“Oh, certainly.” From the door he glanced back at Barbara, and she saw that his face was clouded with apprehension.
While she was wondering what it all meant, and what her father could have to say to Philip, there drifted in to her the murmur of their lowered voices, coming from the room that had conferred upon it the name of library in recognition of the fact that its furniture consisted in the main of a desk, some leather-covered chairs given over to decay, and a bookcase, containing an encyclopedia, a dictionary, and by actual count ninety-six novels. The room was also adorned—as the complete triumph of intellectuality—by a bust of Shakespeare.
Here Mr. Gerard was supposed to do his thinking.
Barbara's mother was an invalid and seldom left her room. This was another tangle in the snarled arrangement of Philip's hopes, for Barbara's father had severe Spartan ideas on the duties of children to their parents. And Mrs. Gerard was so busy with her symptoms, real or imaginary, that she never concerned herself in domestic matters.

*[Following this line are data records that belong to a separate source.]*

theorem pv_trans_eq (narrow wide : Int) (data : List Char) (acc : List Char) :
    data.foldl (fun raw e =>
      let raw := if e == 'W' then raw ++ PySem.List.pyRepeat ['1'] wide else raw
      let raw := if e == 'w' then raw ++ PySem.List.pyRepeat ['0'] wide else raw
      let raw := if e == 'N' then raw ++ PySem.List.pyRepeat ['1'] narrow else raw
      if e == 'n' then raw ++ PySem.List.pyRepeat ['0'] narrow else raw) acc
    = acc ++ data.flatMap (pvTransSym narrow wide) := by
  rw [PySem.List.foldl_congr_mem _ _ (fun raw e => raw ++ pvTransSym narrow wide e) acc
    (fun acc x _ => pv_trans_step narrow wide acc x)]
  exact PySem.List.foldl_append_eq_flatMap _ _ _

theorem pv_join_nil (ps : List (List Char)) : PySem.Chars.join [] ps = ps.flatten := by
  induction ps with
  | nil => simp [PySem.Chars.join, List.intercalate]
  | cons p ps ih =>
    cases ps with
    | nil => simp [PySem.Chars.join, List.intercalate]
    | cons q qs =>
      simp only [PySem.Chars.join, List.intercalate, List.intersperse] at *
      simp_all [List.flatten]

theorem pv_pyGet?_map {α β : Type} (xs : List α) (f : α → β) (i : Int) :
    PySem.List.pyGet? (xs.map f) i = (PySem.List.pyGet? xs i).map f := by
  simp [PySem.List.pyGet?]

theorem pv_digit_mem (c : Char) (h : PySem.Chars.isdigit c = true) : c ∈ pvDIG := by
  have h1 : '0' ≤ c ∧ c ≤ '9' := by simpa [PySem.Chars.isdigit] using h
  have h2 : 48 ≤ c.toNat ∧ c.toNat ≤ 57 := by
    rcases h1 with ⟨ha, hb⟩
    constructor
    · exact ha
    · exact hb
  have h3 : c.toNat = 48 ∨ c.toNat = 49 ∨ c.toNat = 50 ∨ c.toNat = 51 ∨ c.toNat = 52 ∨
      c.toNat = 53 ∨ c.toNat = 54 ∨ c.toNat = 55 ∨ c.toNat = 56 ∨ c.toNat = 57 := by omega
  have hinj : ∀ d : Char, c.toNat = d.toNat → c = d := by
    intro d hd
    apply Char.ext
    exact UInt32.toNat_inj.mp hd
  rcases h3 with h | h | h | h | h | h | h | h | h | h <;>
    [exact (hinj '0' h) ▸ (by decide); exact (hinj '1' h) ▸ (by decide);
     exact (hinj '2' h) ▸ (by decide); exact (hinj '3' h) ▸ (by decide);
     exact (hinj '4' h) ▸ (by decide); exact (hinj '5' h) ▸ (by decide);
     exact (hinj '6' h) ▸ (by decide); exact (hinj '7' h) ▸ (by decide);
     exact (hinj '8' h) ▸ (by decide); exact (hinj '9' h) ▸ (by decide)]

theorem pv_NW (u : List Char) (h : u.all (fun x => x == 'N' || x == 'W') = true) :
    ∀ x ∈ u, x = 'N' ∨ x = 'W' := by
  intro x hx
  have := List.all_eq_true.mp h x hx
  simpa using this

set_option maxRecDepth 10000 in
theorem pv_code0 : PySem.List.pyGet? pvCODES (0 : Int) = some ['N','N','W','W','N'] := by decide
set_option maxRecDepth 10000 in
theorem pv_code1 : PySem.List.pyGet? pvCODES (1 : Int) = some ['W','N','N','N','W'] := by decide
set_option maxRecDepth 10000 in
theorem pv_code2 : PySem.List.pyGet? pvCODES (2 : Int) = some ['N','W','N','N','W'] := by decide
set_option maxRecDepth 10000 in
theorem pv_code3 : PySem.List.pyGet? pvCODES (3 : Int) = some ['W','W','N','N','N'] := by decide
set_option maxRecDepth 10000 in
theorem pv_code4 : PySem.List.pyGet? pvCODES (4 : Int) = some ['N','N','W','N','W'] := by decide
set_option maxRecDepth 10000 in
theorem pv_code5 : PySem.List.pyGet? pvCODES (5 : Int) = some ['W','N','W','N','N'] := by decide
set_option maxRecDepth 10000 in
theorem pv_code6 : PySem.List.pyGet? pvCODES (6 : Int) = some ['N','W','W','N','N'] := by decide
set_option maxRecDepth 10000 in
theorem pv_code7 : PySem.List.pyGet? pvCODES (7 : Int) = some ['N','N','N','W','W'] := by decide
set_option maxRecDepth 10000 in
theorem pv_code8 : PySem.List.pyGet? pvCODES (8 : Int) = some ['W','N','N','W','N'] := by decide
set_option maxRecDepth 10000 in
theorem pv_code9 : PySem.List.pyGet? pvCODES (9 : Int) = some ['N','W','N','W','N'] := by decide

theorem pv_digit_lookup (c : Char) (h : c ∈ pvDIG) :
    ∃ d u, PySem.Int.ofChars? [c] = some d ∧ PySem.List.pyGet? pvCODES d = some u ∧
      u.length = 5 ∧ ∀ x ∈ u, x = 'N' ∨ x = 'W' := by
  simp only [pvDIG, List.mem_cons, List.not_mem_nil, or_false] at h
  rcases h with rfl|rfl|rfl|rfl|rfl|rfl|rfl|rfl|rfl|rfl
  · exact ⟨0, ['N','N','W','W','N'], by decide, pv_code0, rfl, pv_NW _ (by decide)⟩
  · exact ⟨1, ['W','N','N','N','W'], by decide, pv_code1, rfl, pv_NW _ (by decide)⟩
  · exact ⟨2, ['N','W','N','N','W'], by decide, pv_code2, rfl, pv_NW _ (by decide)⟩
  · exact ⟨3, ['W','W','N','N','N'], by decide, pv_code3, rfl, pv_NW _ (by decide)⟩
  · exact ⟨4, ['N','N','W','N','W'], by decide, pv_code4, rfl, pv_NW _ (by decide)⟩
  · exact ⟨5, ['W','N','W','N','N'], by decide, pv_code5, rfl, pv_NW _ (by decide)⟩
  · exact ⟨6, ['N','W','W','N','N'], by decide, pv_code6, rfl, pv_NW _ (by decide)⟩
  · exact ⟨7, ['N','N','N','W','W'], by decide, pv_code7, rfl, pv_NW _ (by decide)⟩
  · exact ⟨8, ['W','N','N','W','N'], by decide, pv_code8, rfl, pv_NW _ (by decide)⟩
  · exact ⟨9, ['N','W','N','W','N'], by decide, pv_code9, rfl, pv_NW _ (by decide)⟩

theorem pv_up_eq (narrow wide : Int) (x : Char) (h : x = 'N' ∨ x = 'W') :
    pvTransSym narrow wide (PySem.Chars.upperChar x)
    = (if x == 'W' then PySem.List.pyRepeat ['1'] wide else PySem.List.pyRepeat ['1'] narrow) := by
  rcases h with rfl | rfl
  · rw [show PySem.Chars.upperChar 'N' = 'N' from by decide]; simp [pvTransSym, pvRep]
  · rw [show PySem.Chars.upperChar 'W' = 'W' from by decide]; simp [pvTransSym, pvRep]

theorem pv_low_eq (narrow wide : Int) (x : Char) (h : x = 'N' ∨ x = 'W') :
    pvTransSym narrow wide (PySem.Chars.lowerChar x)
    = (if x == 'W' then PySem.List.pyRepeat ['0'] wide else PySem.List.pyRepeat ['0'] narrow) := by
  rcases h with rfl | rfl
  · rw [show PySem.Chars.lowerChar 'N' = 'n' from by decide]; simp [pvTransSym, pvRep]
  · rw [show PySem.Chars.lowerChar 'W' = 'w' from by decide]; simp [pvTransSym, pvRep]

/-- One digit pair: the symbol block A emits, translated, equals the run block B emits. -/
theorem pv_pair (narrow wide : Int) (u v : List Char)
    (hu : u.length = 5) (hv : v.length = 5)
    (hux : ∀ x ∈ u, x = 'N' ∨ x = 'W') (hvx : ∀ x ∈ v, x = 'N' ∨ x = 'W')
    (dA : List Char) (pB : List (List Char)) (hinit : dA.flatMap (pvTransSym narrow wide) = pB.flatten) :
    ((PySem.List.pyRange 0 5 1).foldl (fun data j =>
        (data ++ [PySem.Chars.upperChar ((PySem.List.pyGet? u j).getD ' ')])
          ++ [PySem.Chars.lowerChar ((PySem.List.pyGet? v j).getD ' ')]) dA).flatMap (pvTransSym narrow wide)
    = ((List.zip
        (u.map (fun c => if c == 'W' then PySem.List.pyRepeat ['1'] wide else PySem.List.pyRepeat ['1'] narrow))
        (v.map (fun c => if c == 'W' then PySem.List.pyRepeat ['0'] wide else PySem.List.pyRepeat ['0'] narrow))).foldl
        (fun parts bs => (parts ++ [bs.1]) ++ [bs.2]) pB).flatten := by
  match u, hu, v, hv with
  | [u1,u2,u3,u4,u5], _, [v1,v2,v3,v4,v5], _ =>
    have hr : PySem.List.pyRange 0 5 1 = [0,1,2,3,4] := by decide
    rw [hr]
    simp only [List.foldl, List.zip, List.zipWith, List.map]
    have g1 := hux u1 (by simp); have g2 := hux u2 (by simp); have g3 := hux u3 (by simp)
    have g4 := hux u4 (by simp); have g5 := hux u5 (by simp)
    have k1 := hvx v1 (by simp); have k2 := hvx v2 (by simp); have k3 := hvx v3 (by simp)
    have k4 := hvx v4 (by simp); have k5 := hvx v5 (by simp)
    simp only [show ∀ (a b c d e : Char), PySem.List.pyGet? [a,b,c,d,e] 0 = some a from by simp [PySem.List.pyGet?, PySem.List.pyIdx?],
      show ∀ (a b c d e : Char), PySem.List.pyGet? [a,b,c,d,e] 1 = some b from by simp [PySem.List.pyGet?, PySem.List.pyIdx?],
      show ∀ (a b c d e : Char), PySem.List.pyGet? [a,b,c,d,e] 2 = some c from by simp [PySem.List.pyGet?, PySem.List.pyIdx?],
      show ∀ (a b c d e : Char), PySem.List.pyGet? [a,b,c,d,e] 3 = some d from by simp [PySem.List.pyGet?, PySem.List.pyIdx?],
      show ∀ (a b c d e : Char), PySem.List.pyGet? [a,b,c,d,e] 4 = some e from by simp [PySem.List.pyGet?, PySem.List.pyIdx?],
      Option.getD_some]
    simp only [List.flatMap_append, hinit, List.flatten_append, List.flatMap_cons,
      List.flatMap_nil, List.flatten_cons, List.flatten_nil,
      pv_up_eq narrow wide _ g1, pv_up_eq narrow wide _ g2, pv_up_eq narrow wide _ g3,
      pv_up_eq narrow wide _ g4, pv_up_eq narrow wide _ g5,
      pv_low_eq narrow wide _ k1, pv_low_eq narrow wide _ k2, pv_low_eq narrow wide _ k3,
      pv_low_eq narrow wide _ k4, pv_low_eq narrow wide _ k5, List.append_nil, List.append_assoc]

theorem pv_start_trans {narrow wide : Int} :
    pvSTART.flatMap (pvTransSym narrow wide)
    = ([PySem.List.pyRepeat ['1'] narrow, PySem.List.pyRepeat ['0'] narrow,
        PySem.List.pyRepeat ['1'] narrow, PySem.List.pyRepeat ['0'] narrow] : List (List Char)).flatten := by
  simp [pvSTART, pvTransSym, pvRep,
    show ('N':Char) ≠ 'W' from by decide, show ('N':Char) ≠ 'w' from by decide,
    show ('n':Char) ≠ 'W' from by decide, show ('n':Char) ≠ 'w' from by decide,
    show ('n':Char) ≠ 'N' from by decide]

theorem pv_stop_trans {narrow wide : Int} :
    pvSTOP.flatMap (pvTransSym narrow wide)
    = PySem.List.pyRepeat ['1'] wide ++ (PySem.List.pyRepeat ['0'] narrow ++ PySem.List.pyRepeat ['1'] narrow) := by
  simp [pvSTOP, pvTransSym, pvRep,
    show ('n':Char) ≠ 'W' from by decide, show ('n':Char) ≠ 'w' from by decide,
    show ('n':Char) ≠ 'N' from by decide, show ('N':Char) ≠ 'W' from by decide,
    show ('N':Char) ≠ 'w' from by decide]

/-- The two outer loops, run over the same index list, stay related by flatMap/flatten. -/
theorem pv_outer (narrow wide : Int) (cs : List Char) (L : List Int)
    (hL : ∀ i ∈ L, ∃ b s, PySem.List.pyGet? cs i = some b ∧ PySem.List.pyGet? cs (i + 1) = some s ∧
      b ∈ pvDIG ∧ s ∈ pvDIG)
    (dA : List Char) (pB : List (List Char))
    (hinit : dA.flatMap (pvTransSym narrow wide) = pB.flatten) :
    (L.foldl (fun data i =>
      let barsDigit := (PySem.Int.ofChars? [(PySem.List.pyGet? cs i).getD ' ']).getD 0
      let spacesDigit := (PySem.Int.ofChars? [(PySem.List.pyGet? cs (i + 1)).getD ' ']).getD 0
      (PySem.List.pyRange 0 5 1).foldl (fun data j =>
        (data ++ [PySem.Chars.upperChar ((PySem.List.pyGet? ((PySem.List.pyGet? pvCODES barsDigit).getD []) j).getD ' ')])
          ++ [PySem.Chars.lowerChar ((PySem.List.pyGet? ((PySem.List.pyGet? pvCODES spacesDigit).getD []) j).getD ' ')]) data)
      dA).flatMap (pvTransSym narrow wide)
    = (L.foldl (fun parts i =>
      (List.zip
        ((PySem.List.pyGet? (pvCODES.map (fun p => p.map (fun c =>
            if c == 'W' then PySem.List.pyRepeat ['1'] wide else PySem.List.pyRepeat ['1'] narrow)))
          ((PySem.Int.ofChars? [(PySem.List.pyGet? cs i).getD ' ']).getD 0)).getD [])
        ((PySem.List.pyGet? (pvCODES.map (fun p => p.map (fun c =>
            if c == 'W' then PySem.List.pyRepeat ['0'] wide else PySem.List.pyRepeat ['0'] narrow)))
          ((PySem.Int.ofChars? [(PySem.List.pyGet? cs (i + 1)).getD ' ']).getD 0)).getD [])).foldl
      (fun parts bs => (parts ++ [bs.1]) ++ [bs.2]) parts) pB).flatten := by
  induction L generalizing dA pB with
  | nil => simpa using hinit
  | cons i L ih =>
    obtain ⟨b, s, hb, hs, hbd, hsd⟩ := hL i (by simp)
    obtain ⟨db, ub, hdb, hub, hub5, hubx⟩ := pv_digit_lookup b hbd
    obtain ⟨ds, us, hds, hus, hus5, husx⟩ := pv_digit_lookup s hsd
    simp only [List.foldl_cons]
    refine ih (fun j hj => hL j (by simp [hj])) _ _ ?_
    simp only [hb, hs, Option.getD_some, hdb, hds, pv_pyGet?_map, hub, hus, Option.map_some]
    exact pv_pair narrow wide ub us hub5 hus5 hubx husx dA pB hinit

She left all that to her husband, who ran things with a high and often heavy hand.
Barbara controlled her curiosity as best she could. Finally the conference was at an end. She heard her father remark in his ordinary strident tones:
“You appreciate the justice of my course, Philip.”
A few minutes later, Philip reentered the parlor.
“What is it?” she asked quickly.
He crossed the room and stood leaning against the mantel, looking down at her in silence.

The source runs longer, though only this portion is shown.